[Aim of the exercise]
Without any omission, reproduce the records that follow.

Saved data entries

== Segment start ==

-- pv_equiv track=rewrite | github.com/pypi-data/pypi-mirror-51 | packages/clinphen/clinphen-1.28-py2-none-any.whl/clinphen_src/get_phenotypes.py | load_medical_record_linewise
-- ===== SOURCE A (Python) =====
-- point_enders = [".", u'•', '•', ";", "\t"]
--
-- def end_of_point(word):
--   #for char in point_enders:
--   #  if char in word: return True
--   if word[-1] in point_enders: return True
--   if word == "but": return True
--   if word == "except": return True
--   if word == "however": return True
--   if word == "though": return True
--   return False
--
-- subpoint_enders = [",", ":"]
--
-- def end_of_subpoint(word):
--   if word[-1] in subpoint_enders: return True
--   if word == "and": return True
--   return False
--
-- def string_to_record_linewise(medical_record):
--   return medical_record.split("\n")
--
-- def load_medical_record_linewise(medical_record):
--   recordFile = string_to_record_linewise(medical_record)
--   sentences = []
--   for line in recordFile:
--     if ":" not in line: continue
--     curSentence = []
--     for word in line.strip().split(" "):
--       word = word.lower()
--       if len(word) < 1: continue
--       curSentence.append(word)
--       if end_of_point(word):
--         sentences.append(" ".join(curSentence))
--         curSentence = []
--     if len(curSentence) > 0: sentences.append(" ".join(curSentence))
--   subsentence_sets = []
--   for sent in sentences:
--     subsents = []
--     curSubsent = []
--     for word in sent.split(" "):
--       word = word.lower()
--       curSubsent.append(word)
--       if end_of_subpoint(word):
--         subsents.append(" ".join(curSubsent))
--         curSubsent = []
--     if len(curSubsent) > 0: subsents.append(" ".join(curSubsent))
--     subsentence_sets.append(subsents)
--   return subsentence_sets
-- ===== SOURCE B (Python) =====
-- _POINT_CHARS = {".", '\u2022', ";", "\t"}
-- _POINT_WORDS = {"but", "except", "however", "though"}
-- _SUB_CHARS = {",", ":"}
--
-- def _ends_point(word):
--   return word[-1] in _POINT_CHARS or word in _POINT_WORDS
--
-- def _ends_subpoint(word):
--   return word[-1] in _SUB_CHARS or word == "and"
--
-- def load_medical_record_linewise(medical_record):
--   result = []
--   for line in medical_record.split("\n"):
--     if ":" not in line:
--       continue
--     curSentence = []
--     curSubsent = []
--     for raw in line.strip().split(" "):
--       word = raw.lower()
--       if not word:
--         continue
--       curSubsent.append(word)
--       if _ends_point(word):
--         curSentence.append(" ".join(curSubsent))
--         curSubsent = []
--         result.append(curSentence)
--         curSentence = []
--       elif _ends_subpoint(word):
--         curSentence.append(" ".join(curSubsent))
--         curSubsent = []
--     if curSubsent:
--       curSentence.append(" ".join(curSubsent))
--     if curSentence:
--       result.append(curSentence)
--   return result
-- ===== Notes on version B (the rewrite author's own statement) =====
-- stated objective: alternative
-- what changed: Fused A's two sequential passes (build joined sentence strings, then re-split and re-lowercase each sentence to group subsentences) into one streaming traversal per line that maintains the current subsentence word buffer and the current sentence's subsentence list, so no sentence string is ever joined, re-split or re-lowercased.
import Mathlib
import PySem

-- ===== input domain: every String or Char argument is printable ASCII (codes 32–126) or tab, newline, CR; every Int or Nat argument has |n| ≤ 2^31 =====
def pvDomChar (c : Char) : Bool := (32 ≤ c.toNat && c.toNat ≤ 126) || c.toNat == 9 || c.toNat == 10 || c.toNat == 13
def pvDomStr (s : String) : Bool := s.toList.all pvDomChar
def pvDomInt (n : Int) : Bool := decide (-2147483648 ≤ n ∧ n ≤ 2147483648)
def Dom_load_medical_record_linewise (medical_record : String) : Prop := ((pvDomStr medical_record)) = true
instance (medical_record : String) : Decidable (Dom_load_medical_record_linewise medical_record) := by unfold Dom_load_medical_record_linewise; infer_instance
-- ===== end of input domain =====

-- B fuses A's two passes (join sentences, then re-split/re-lowercase into subsentences)
-- into one streaming traversal over the words of each line; return values proved equal.


-- ===== PORT A =====
def point_enders : List String := [".", "\u2022", "\u2022", ";", "\t"]

-- word[-1] raises IndexError in Python on the empty string; both programs only apply
-- end_of_point / end_of_subpoint to nonempty words, so the 'none' branch is never reached.
def end_of_point (word : String) : Bool :=
  match PySem.Str.pyGet? word (-1) with
  | none => false
  | some c =>
    if point_enders.contains (String.ofList [c]) then true
    else if word == "but" then true
    else if word == "except" then true
    else if word == "however" then true
    else if word == "though" then true
    else false

def subpoint_enders : List String := [",", ":"]

def end_of_subpoint (word : String) : Bool :=
  match PySem.Str.pyGet? word (-1) with
  | none => false
  | some c =>
    if subpoint_enders.contains (String.ofList [c]) then true
    else if word == "and" then true
    else false

-- s.split(sep) with a nonempty literal sep: split? is always 'some' there
def string_to_record_linewise (medical_record : String) : List String :=
  (PySem.Str.split? medical_record "\n").getD []

def load_medical_record_linewise (medical_record : String) : List (List String) :=
  let recordFile := string_to_record_linewise medical_record
  let sentences := recordFile.foldl (fun sentences line =>
    if !(PySem.Str.isIn ":" line) then sentences
    else
      let st := ((PySem.Str.split? (PySem.Str.strip line) " ").getD []).foldl
        (fun (st : List String × List String) word =>
          let word := PySem.Str.lower word
          if PySem.Str.len word < 1 then st
          else
            let curSentence := st.2 ++ [word]
            if end_of_point word then (st.1 ++ [PySem.Str.join " " curSentence], [])
            else (st.1, curSentence))
        (sentences, [])
      if st.2.length > 0 then st.1 ++ [PySem.Str.join " " st.2] else st.1) []
  sentences.foldl (fun subsentence_sets sent =>
    let st := ((PySem.Str.split? sent " ").getD []).foldl
      (fun (st : List String × List String) word =>
        let word := PySem.Str.lower word
        let curSubsent := st.2 ++ [word]
        if end_of_subpoint word then (st.1 ++ [PySem.Str.join " " curSubsent], [])
        else (st.1, curSubsent))
      ([], [])
    let subsents := if st.2.length > 0 then st.1 ++ [PySem.Str.join " " st.2] else st.1
    subsentence_sets ++ [subsents]) []

-- ===== PORT B =====
def pointChars : PySem.Set String := PySem.Set.ofList [".", "\u2022", ";", "\t"]
def pointWords : PySem.Set String := PySem.Set.ofList ["but", "except", "however", "though"]
def subChars : PySem.Set String := PySem.Set.ofList [",", ":"]

-- B only calls these on nonempty words (word[-1] would raise on "")
def endsPoint (word : String) : Bool :=
  (match PySem.Str.pyGet? word (-1) with
   | none => false
   | some c => PySem.Set.contains pointChars (String.ofList [c]))
  || PySem.Set.contains pointWords word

== Segment end ==

[Written solution]
-- pv_equiv track=rewrite | github.com/pypi-data/pypi-mirror-51 | packages/clinphen/clinphen-1.28-py2-none-any.whl/clinphen_src/get_phenotypes.py | load_medical_record_linewise
-- ===== SOURCE A (Python) =====
-- point_enders = [".", u'•', '•', ";", "\t"]
--
-- def end_of_point(word):
--   #for char in point_enders:
--   #  if char in word: return True
--   if word[-1] in point_enders: return True
--   if word == "but": return True
--   if word == "except": return True
--   if word == "however": return True
--   if word == "though": return True
--   return False
--
-- subpoint_enders = [",", ":"]
--
-- def end_of_subpoint(word):
--   if word[-1] in subpoint_enders: return True
--   if word == "and": return True
--   return False
--
-- def string_to_record_linewise(medical_record):
--   return medical_record.split("\n")
--
-- def load_medical_record_linewise(medical_record):
--   recordFile = string_to_record_linewise(medical_record)
--   sentences = []
--   for line in recordFile:
--     if ":" not in line: continue
--     curSentence = []
--     for word in line.strip().split(" "):
--       word = word.lower()
--       if len(word) < 1: continue
--       curSentence.append(word)
--       if end_of_point(word):
--         sentences.append(" ".join(curSentence))
--         curSentence = []
--     if len(curSentence) > 0: sentences.append(" ".join(curSentence))
--   subsentence_sets = []
--   for sent in sentences:
--     subsents = []
--     curSubsent = []
--     for word in sent.split(" "):
--       word = word.lower()
--       curSubsent.append(word)
--       if end_of_subpoint(word):
--         subsents.append(" ".join(curSubsent))
--         curSubsent = []
--     if len(curSubsent) > 0: subsents.append(" ".join(curSubsent))
--     subsentence_sets.append(subsents)
--   return subsentence_sets
-- ===== SOURCE B (Python) =====
-- _POINT_CHARS = {".", '\u2022', ";", "\t"}
-- _POINT_WORDS = {"but", "except", "however", "though"}
-- _SUB_CHARS = {",", ":"}
--
-- def _ends_point(word):
--   return word[-1] in _POINT_CHARS or word in _POINT_WORDS
--
-- def _ends_subpoint(word):
--   return word[-1] in _SUB_CHARS or word == "and"
--
-- def load_medical_record_linewise(medical_record):
--   result = []
--   for line in medical_record.split("\n"):
--     if ":" not in line:
--       continue
--     curSentence = []
--     curSubsent = []
--     for raw in line.strip().split(" "):
--       word = raw.lower()
--       if not word:
--         continue
--       curSubsent.append(word)
--       if _ends_point(word):
--         curSentence.append(" ".join(curSubsent))
--         curSubsent = []
--         result.append(curSentence)
--         curSentence = []
--       elif _ends_subpoint(word):
--         curSentence.append(" ".join(curSubsent))
--         curSubsent = []
--     if curSubsent:
--       curSentence.append(" ".join(curSubsent))
--     if curSentence:
--       result.append(curSentence)
--   return result
-- ===== Notes on version B (the rewrite author's own statement) =====
-- stated objective: alternative
-- what changed: Fused A's two sequential passes (build joined sentence strings, then re-split and re-lowercase each sentence to group subsentences) into one streaming traversal per line that maintains the current subsentence word buffer and the current sentence's subsentence list, so no sentence string is ever joined, re-split or re-lowercased.
import Mathlib
import PySem

-- ===== input domain: every String or Char argument is printable ASCII (codes 32–126) or tab, newline, CR; every Int or Nat argument has |n| ≤ 2^31 =====
def pvDomChar (c : Char) : Bool := (32 ≤ c.toNat && c.toNat ≤ 126) || c.toNat == 9 || c.toNat == 10 || c.toNat == 13
def pvDomStr (s : String) : Bool := s.toList.all pvDomChar
def pvDomInt (n : Int) : Bool := decide (-2147483648 ≤ n ∧ n ≤ 2147483648)
def Dom_load_medical_record_linewise (medical_record : String) : Prop := ((pvDomStr medical_record)) = true
instance (medical_record : String) : Decidable (Dom_load_medical_record_linewise medical_record) := by unfold Dom_load_medical_record_linewise; infer_instance
-- ===== end of input domain =====

-- B fuses A's two passes (join sentences, then re-split/re-lowercase into subsentences)
-- into one streaming traversal over the words of each line; return values proved equal.


-- ===== PORT A =====
def point_enders : List String := [".", "\u2022", "\u2022", ";", "\t"]

-- word[-1] raises IndexError in Python on the empty string; both programs only apply
-- end_of_point / end_of_subpoint to nonempty words, so the 'none' branch is never reached.
def end_of_point (word : String) : Bool :=
  match PySem.Str.pyGet? word (-1) with
  | none => false
  | some c =>
    if point_enders.contains (String.ofList [c]) then true
    else if word == "but" then true
    else if word == "except" then true
    else if word == "however" then true
    else if word == "though" then true
    else false

def subpoint_enders : List String := [",", ":"]

def end_of_subpoint (word : String) : Bool :=
  match PySem.Str.pyGet? word (-1) with
  | none => false
  | some c =>
    if subpoint_enders.contains (String.ofList [c]) then true
    else if word == "and" then true
    else false

-- s.split(sep) with a nonempty literal sep: split? is always 'some' there
def string_to_record_linewise (medical_record : String) : List String :=
  (PySem.Str.split? medical_record "\n").getD []

def load_medical_record_linewise (medical_record : String) : List (List String) :=
  let recordFile := string_to_record_linewise medical_record
  let sentences := recordFile.foldl (fun sentences line =>
    if !(PySem.Str.isIn ":" line) then sentences
    else
      let st := ((PySem.Str.split? (PySem.Str.strip line) " ").getD []).foldl
        (fun (st : List String × List String) word =>
          let word := PySem.Str.lower word
          if PySem.Str.len word < 1 then st
          else
            let curSentence := st.2 ++ [word]
            if end_of_point word then (st.1 ++ [PySem.Str.join " " curSentence], [])
            else (st.1, curSentence))
        (sentences, [])
      if st.2.length > 0 then st.1 ++ [PySem.Str.join " " st.2] else st.1) []
  sentences.foldl (fun subsentence_sets sent =>
    let st := ((PySem.Str.split? sent " ").getD []).foldl
      (fun (st : List String × List String) word =>
        let word := PySem.Str.lower word
        let curSubsent := st.2 ++ [word]
        if end_of_subpoint word then (st.1 ++ [PySem.Str.join " " curSubsent], [])
        else (st.1, curSubsent))
      ([], [])
    let subsents := if st.2.length > 0 then st.1 ++ [PySem.Str.join " " st.2] else st.1
    subsentence_sets ++ [subsents]) []

-- ===== PORT B =====
def pointChars : PySem.Set String := PySem.Set.ofList [".", "\u2022", ";", "\t"]
def pointWords : PySem.Set String := PySem.Set.ofList ["but", "except", "however", "though"]
def subChars : PySem.Set String := PySem.Set.ofList [",", ":"]

-- B only calls these on nonempty words (word[-1] would raise on "")
def endsPoint (word : String) : Bool :=
  (match PySem.Str.pyGet? word (-1) with
   | none => false
   | some c => PySem.Set.contains pointChars (String.ofList [c]))
  || PySem.Set.contains pointWords word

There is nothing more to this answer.